Stored data:
--- START ---

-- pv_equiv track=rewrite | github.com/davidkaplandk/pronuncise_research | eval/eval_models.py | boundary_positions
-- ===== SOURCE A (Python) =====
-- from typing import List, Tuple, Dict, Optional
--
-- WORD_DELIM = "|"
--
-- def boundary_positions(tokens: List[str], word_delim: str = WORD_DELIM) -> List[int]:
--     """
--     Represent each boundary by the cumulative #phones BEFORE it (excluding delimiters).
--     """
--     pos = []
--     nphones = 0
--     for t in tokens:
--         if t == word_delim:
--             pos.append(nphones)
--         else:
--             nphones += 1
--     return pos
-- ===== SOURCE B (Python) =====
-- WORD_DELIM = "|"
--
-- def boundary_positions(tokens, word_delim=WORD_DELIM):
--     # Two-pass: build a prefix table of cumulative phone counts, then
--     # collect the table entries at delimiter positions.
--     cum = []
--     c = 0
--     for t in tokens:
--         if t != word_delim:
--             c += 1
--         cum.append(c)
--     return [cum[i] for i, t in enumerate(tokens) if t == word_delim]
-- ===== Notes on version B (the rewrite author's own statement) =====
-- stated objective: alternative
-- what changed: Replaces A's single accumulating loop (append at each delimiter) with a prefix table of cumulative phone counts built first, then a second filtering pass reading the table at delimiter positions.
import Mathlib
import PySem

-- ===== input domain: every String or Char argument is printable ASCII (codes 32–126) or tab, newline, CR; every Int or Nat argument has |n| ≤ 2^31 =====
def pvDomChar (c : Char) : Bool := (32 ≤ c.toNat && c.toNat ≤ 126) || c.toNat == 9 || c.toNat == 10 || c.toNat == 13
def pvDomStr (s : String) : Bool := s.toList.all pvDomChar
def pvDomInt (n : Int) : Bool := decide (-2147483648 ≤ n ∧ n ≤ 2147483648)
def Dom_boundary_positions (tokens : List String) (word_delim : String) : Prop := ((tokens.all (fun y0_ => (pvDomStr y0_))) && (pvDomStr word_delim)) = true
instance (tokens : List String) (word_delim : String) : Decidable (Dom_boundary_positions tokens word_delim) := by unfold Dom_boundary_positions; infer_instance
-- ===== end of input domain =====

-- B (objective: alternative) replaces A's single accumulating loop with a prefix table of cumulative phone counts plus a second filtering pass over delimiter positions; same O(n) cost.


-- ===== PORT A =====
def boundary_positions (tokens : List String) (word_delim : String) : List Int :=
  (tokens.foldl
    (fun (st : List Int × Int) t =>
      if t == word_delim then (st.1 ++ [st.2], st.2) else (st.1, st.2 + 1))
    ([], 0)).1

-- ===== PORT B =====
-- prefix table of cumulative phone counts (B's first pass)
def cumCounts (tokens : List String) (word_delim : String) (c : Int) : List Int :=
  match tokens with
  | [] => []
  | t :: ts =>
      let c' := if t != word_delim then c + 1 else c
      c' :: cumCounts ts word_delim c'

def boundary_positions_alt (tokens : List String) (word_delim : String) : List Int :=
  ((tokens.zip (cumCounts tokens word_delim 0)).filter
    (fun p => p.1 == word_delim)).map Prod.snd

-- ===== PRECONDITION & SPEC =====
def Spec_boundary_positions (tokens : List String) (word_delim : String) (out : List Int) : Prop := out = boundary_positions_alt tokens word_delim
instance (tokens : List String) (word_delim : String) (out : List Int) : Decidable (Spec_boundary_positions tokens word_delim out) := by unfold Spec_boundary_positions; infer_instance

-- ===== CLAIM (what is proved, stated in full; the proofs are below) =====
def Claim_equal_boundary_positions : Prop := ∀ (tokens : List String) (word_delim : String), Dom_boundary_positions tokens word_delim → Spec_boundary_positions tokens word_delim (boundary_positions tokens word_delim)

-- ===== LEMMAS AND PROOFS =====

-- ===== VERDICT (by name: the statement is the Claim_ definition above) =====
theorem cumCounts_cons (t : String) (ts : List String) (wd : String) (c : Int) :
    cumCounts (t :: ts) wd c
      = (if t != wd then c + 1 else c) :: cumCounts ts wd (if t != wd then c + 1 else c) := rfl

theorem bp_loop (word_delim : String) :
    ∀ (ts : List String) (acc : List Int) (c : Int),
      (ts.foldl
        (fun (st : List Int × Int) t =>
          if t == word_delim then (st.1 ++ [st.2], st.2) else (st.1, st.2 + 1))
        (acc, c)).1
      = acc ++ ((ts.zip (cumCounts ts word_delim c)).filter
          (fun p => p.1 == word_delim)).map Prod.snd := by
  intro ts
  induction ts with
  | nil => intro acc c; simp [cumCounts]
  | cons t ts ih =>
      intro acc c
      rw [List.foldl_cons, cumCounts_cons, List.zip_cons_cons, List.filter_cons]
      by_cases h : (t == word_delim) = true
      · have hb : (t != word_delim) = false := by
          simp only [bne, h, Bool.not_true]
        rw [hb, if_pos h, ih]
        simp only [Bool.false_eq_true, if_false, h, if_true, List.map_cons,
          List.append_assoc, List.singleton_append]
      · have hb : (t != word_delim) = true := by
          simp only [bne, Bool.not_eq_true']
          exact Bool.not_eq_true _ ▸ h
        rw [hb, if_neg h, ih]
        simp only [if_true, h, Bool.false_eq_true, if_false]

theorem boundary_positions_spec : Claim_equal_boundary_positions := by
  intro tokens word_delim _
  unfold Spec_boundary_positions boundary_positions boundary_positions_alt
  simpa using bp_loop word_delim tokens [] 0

--- END ---

To do:
Return, unchanged, the run of lines above that opens with the line containing "c' :: cumCounts ts word_delim c'" and closes with the line containing "simp only [if_true, h, Bool.false_eq_true, if_false]". Include both.

Solution:
      c' :: cumCounts ts word_delim c'

def boundary_positions_alt (tokens : List String) (word_delim : String) : List Int :=
  ((tokens.zip (cumCounts tokens word_delim 0)).filter
    (fun p => p.1 == word_delim)).map Prod.snd

-- ===== PRECONDITION & SPEC =====
def Spec_boundary_positions (tokens : List String) (word_delim : String) (out : List Int) : Prop := out = boundary_positions_alt tokens word_delim
instance (tokens : List String) (word_delim : String) (out : List Int) : Decidable (Spec_boundary_positions tokens word_delim out) := by unfold Spec_boundary_positions; infer_instance

-- ===== CLAIM (what is proved, stated in full; the proofs are below) =====
def Claim_equal_boundary_positions : Prop := ∀ (tokens : List String) (word_delim : String), Dom_boundary_positions tokens word_delim → Spec_boundary_positions tokens word_delim (boundary_positions tokens word_delim)

-- ===== LEMMAS AND PROOFS =====

-- ===== VERDICT (by name: the statement is the Claim_ definition above) =====
theorem cumCounts_cons (t : String) (ts : List String) (wd : String) (c : Int) :
    cumCounts (t :: ts) wd c
      = (if t != wd then c + 1 else c) :: cumCounts ts wd (if t != wd then c + 1 else c) := rfl

theorem bp_loop (word_delim : String) :
    ∀ (ts : List String) (acc : List Int) (c : Int),
      (ts.foldl
        (fun (st : List Int × Int) t =>
          if t == word_delim then (st.1 ++ [st.2], st.2) else (st.1, st.2 + 1))
        (acc, c)).1
      = acc ++ ((ts.zip (cumCounts ts word_delim c)).filter
          (fun p => p.1 == word_delim)).map Prod.snd := by
  intro ts
  induction ts with
  | nil => intro acc c; simp [cumCounts]
  | cons t ts ih =>
      intro acc c
      rw [List.foldl_cons, cumCounts_cons, List.zip_cons_cons, List.filter_cons]
      by_cases h : (t == word_delim) = true
      · have hb : (t != word_delim) = false := by
          simp only [bne, h, Bool.not_true]
        rw [hb, if_pos h, ih]
        simp only [Bool.false_eq_true, if_false, h, if_true, List.map_cons,
          List.append_assoc, List.singleton_append]
      · have hb : (t != word_delim) = true := by
          simp only [bne, Bool.not_eq_true']
          exact Bool.not_eq_true _ ▸ h
        rw [hb, if_neg h, ih]
        simp only [if_true, h, Bool.false_eq_true, if_false]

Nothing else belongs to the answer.